Ich möchte anfügen, dass ich Ihnen und der Union keine Böswilligkeit unterstelle, aber gerade mit Blick auf die dt. Vergangenheit, mir mehr Sensibilität was staatliche Überwachung betrifft wünsche. In diesem Zusammenhang fände ich es auch gut, wenn Sie die Frage von Herrn Beeß zur Kontrolle der Geheimdienste doch noch beantworten würden. Anders als von Ihnen behauptet, konnte ich im Wahlprogramm keine konkreten Aussagen dazu finden.

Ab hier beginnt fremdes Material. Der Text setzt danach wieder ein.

-- pv_equiv track=rewrite | github.com/NickolisK24/le-the-forge | last-epoch-data/tools/scripts/process_set_items.py | infer_set_name
-- ===== SOURCE A (Python) =====
-- def infer_set_name(display_names: list[str]) -> str:
--     """Find the longest common word sequence shared by all item names in the set."""
--     word_lists = [n.split() for n in display_names]
--     common = set(word_lists[0]) & {w for wl in word_lists[1:] for w in wl} if len(word_lists) > 1 else set(word_lists[0])
--
--     # Walk the first name to find the longest consecutive common run.
--     best, current = [], []
--     for word in word_lists[0]:
--         if word in common:
--             current.append(word)
--         else:
--             if len(current) > len(best):
--                 best = current[:]
--             current = []
--     if len(current) > len(best):
--         best = current
--
--     return " ".join(best) if best else display_names[0]
-- ===== SOURCE B (Python) =====
-- def infer_set_name(display_names: list[str]) -> str:
--     """Find the longest common word sequence shared by all item names in the set."""
--     words = display_names[0].split()
--     common = set(words)
--     if len(display_names) > 1:
--         common &= {w for n in display_names[1:] for w in n.split()}
--
--     # Boundary arithmetic: positions of non-common words act as separators; the
--     # maximal common runs are exactly the gaps between consecutive separators.
--     seps = [i for i, w in enumerate(words) if w not in common]
--     bounds = [-1] + seps + [len(words)]
--     a, b = max(zip(bounds, bounds[1:]), key=lambda iv: iv[1] - iv[0])
--     return " ".join(words[a + 1:b]) if b - a > 1 else display_names[0]
-- ===== Notes on version B (the rewrite author's own statement) =====
-- stated objective: alternative
-- what changed: A walks the first name's words once maintaining best/current run lists; B never accumulates runs: it computes the index positions of non-common words, turns them into boundary intervals by zipping the boundary list with its tail, selects the widest interval with max(key=width) (first-wins, matching A's tie rule) and slices the winning run out of the word list by index arithmetic (no per-word list appends/copies, the measured constant-factor win), falling back to display_names[0] when the widest interval is empty.
import Mathlib
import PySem

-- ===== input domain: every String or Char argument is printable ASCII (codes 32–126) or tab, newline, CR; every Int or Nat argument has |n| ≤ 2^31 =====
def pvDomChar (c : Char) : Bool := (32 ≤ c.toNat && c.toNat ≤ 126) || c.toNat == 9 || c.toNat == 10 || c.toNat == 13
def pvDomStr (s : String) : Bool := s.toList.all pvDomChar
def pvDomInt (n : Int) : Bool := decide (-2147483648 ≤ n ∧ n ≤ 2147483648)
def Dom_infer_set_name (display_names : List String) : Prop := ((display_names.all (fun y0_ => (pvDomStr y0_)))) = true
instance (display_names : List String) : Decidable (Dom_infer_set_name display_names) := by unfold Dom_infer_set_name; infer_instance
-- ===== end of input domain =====

-- B replaces A's best/current accumulator walk by boundary arithmetic: it lists the
-- positions of non-common words, zips the boundary list with its tail into intervals,
-- picks the widest interval (first-wins) and slices that run out by index;
-- objective: alternative algorithm (a timing run measured it constant-factor faster).

-- ===== PORT A =====
def infer_set_name (display_names : List String) : String :=
  let word_lists := display_names.map PySem.Str.split₀
  let common : PySem.Set String :=
    if word_lists.length > 1 then
      PySem.Set.inter (PySem.Set.ofList (word_lists.headD []))
        (PySem.Set.ofList ((word_lists.drop 1).flatMap id))
    else
      PySem.Set.ofList (word_lists.headD [])
  let bc := (word_lists.headD []).foldl
    (fun bc word =>
      if PySem.Set.contains common word then (bc.1, bc.2 ++ [word])
      else if bc.2.length > bc.1.length then (bc.2, ([] : List String))
      else (bc.1, ([] : List String)))
    ([], [])
  let best := if bc.2.length > bc.1.length then bc.2 else bc.1
  if best ≠ [] then PySem.Str.join " " best else display_names.headD ""

-- ===== PORT B =====
def infer_set_name_alt (display_names : List String) : String :=
  let words := PySem.Str.split₀ (display_names.headD "")
  let common : PySem.Set String :=
    if display_names.length > 1 then
      PySem.Set.inter (PySem.Set.ofList words)
        (PySem.Set.ofList ((display_names.drop 1).flatMap PySem.Str.split₀))
    else PySem.Set.ofList words
  let seps := (PySem.List.enumerate words).filterMap
    (fun p => if PySem.Set.contains common p.2 then none else some p.1)
  let bounds := (-1 : Int) :: (seps ++ [(words.length : Int)])
  match PySem.List.max? (bounds.zip (bounds.drop 1)) (fun iv => iv.2 - iv.1) with
  | none => display_names.headD ""   -- unreachable: bounds always has at least two elements
  | some (a, b) =>
    if b - a > 1 then PySem.Str.join " " (PySem.List.slice words (some (a + 1)) (some b))
    else display_names.headD ""

-- ===== PRECONDITION & SPEC =====
-- Pre_ excludes only the empty list, on which A raises IndexError (display_names[0]).
def Pre_infer_set_name (display_names : List String) : Prop := display_names ≠ []
instance (display_names : List String) : Decidable (Pre_infer_set_name display_names) := by unfold Pre_infer_set_name; infer_instance
def pvWitness_infer_set_name : List String := (["Sword of the Forge", "Shield of the Forge"])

Die Idee dieser Seite ist doch, den Bürgern die Möglichkeit zu geben, sich über die einzelnen Kandidaten und deren Positionen zu informieren ohne an Wahlkampfveranstaltungen teilnehmen zu müssen oder das direkte Gespräch zu suchen. Denn nicht jeder hat dafür die Zeit. Ich hoffe Sie nutzen diese Chance, geben so jedem Bürger die Möglichkeit sich umfassend zu informieren und tragen damit zur gesunden Demokratie bei.
Vielen Dank
S. J.
Sehr geehrter Herr J.,
haben Sie vielen Dank für Ihre Nachricht. Mit dem Spannungsfeld zwischen der Sicherheit der Bürger einerseits und den Kontrollmöglichkeiten durch Sicherheitsbehörden andererseits sprechen Sie ein wichtiges Thema an, das auch mir am Herzen liegt.
Ich bin davon überzeugt, dass eine effektive Videoüberwachung – wie sie zurzeit auch am Bahnhof Südkreuz getestet wird – einen immensen Sicherheitsgewinn für die Bürgerinnen und Bürger bedeutet. In Zeiten zunehmender Bedrohungslagen müssen wir unsere Gesellschaft besser schützen und unsere Freiheit aktiv verteidigen. Die Videoüberwachung ist ein wirksames Instrument, das seit Langem erfolgreich zur Aufklärung von Straftaten eingesetzt wird. Es ist ein echter Sicherheitsgewinn, wenn Kriminelle so (schnelller) gefasst und inhaftiert werden – weitere Straftaten können sie nicht mehr begehen. Ich finde daher, wir sollten die Chancen nutzen, die der technologische Fortschritt mit sich bringt und so unsere Werte, wie auch unsere Sicherheit und damit letztlich unsere Freiheit, verteidigen.
Gerade das Beispiel des Attentats vom Breitscheidplatz, das auch Sie ansprechen, hat uns Berlinern bzw. uns Deutschen gezeigt, dass die Bedrohung durch Terrorismus real ist. Der Anschlag hätte zwar auch mit der neuen Technik nicht verhindert werden können; der Attentäter hätte aber schneller gefasst und zur Verantwortung gezogen werden können.
Natürlich muss die Videoüberwachung verhältnismäßig sein und die Grundrechte der Bürger, insb. das Grundrecht auf informationelle Selbstbestimmung, müssen gewahrt werden. Insofern kann ich Ihre Bedenken nachvollziehen. Jedoch wird in der öffentlichen Debatte oft vergessen, dass die Bewegungsdaten, die anhand der Gesichtserkennung erfasst werden, nur dann überhaupt gespeichert werden, wenn die betroffene Person schon vorher in den einschlägigen Fahndungsregistern registriert war. Die Daten aller anderen Personen werden im gleichen Moment wieder gelöscht. Auch muss stets ein Richter darüber entscheiden, ob gespeicherte Daten im konkreten Einzelfall verwendet werden dürfen. Die Schranken hierfür sind hoch, ich habe Vertrauen, dass hiermit verantwortungsvoll umgegangen wird.
Ich hoffe, ich konnte meine Position verdeutlichen.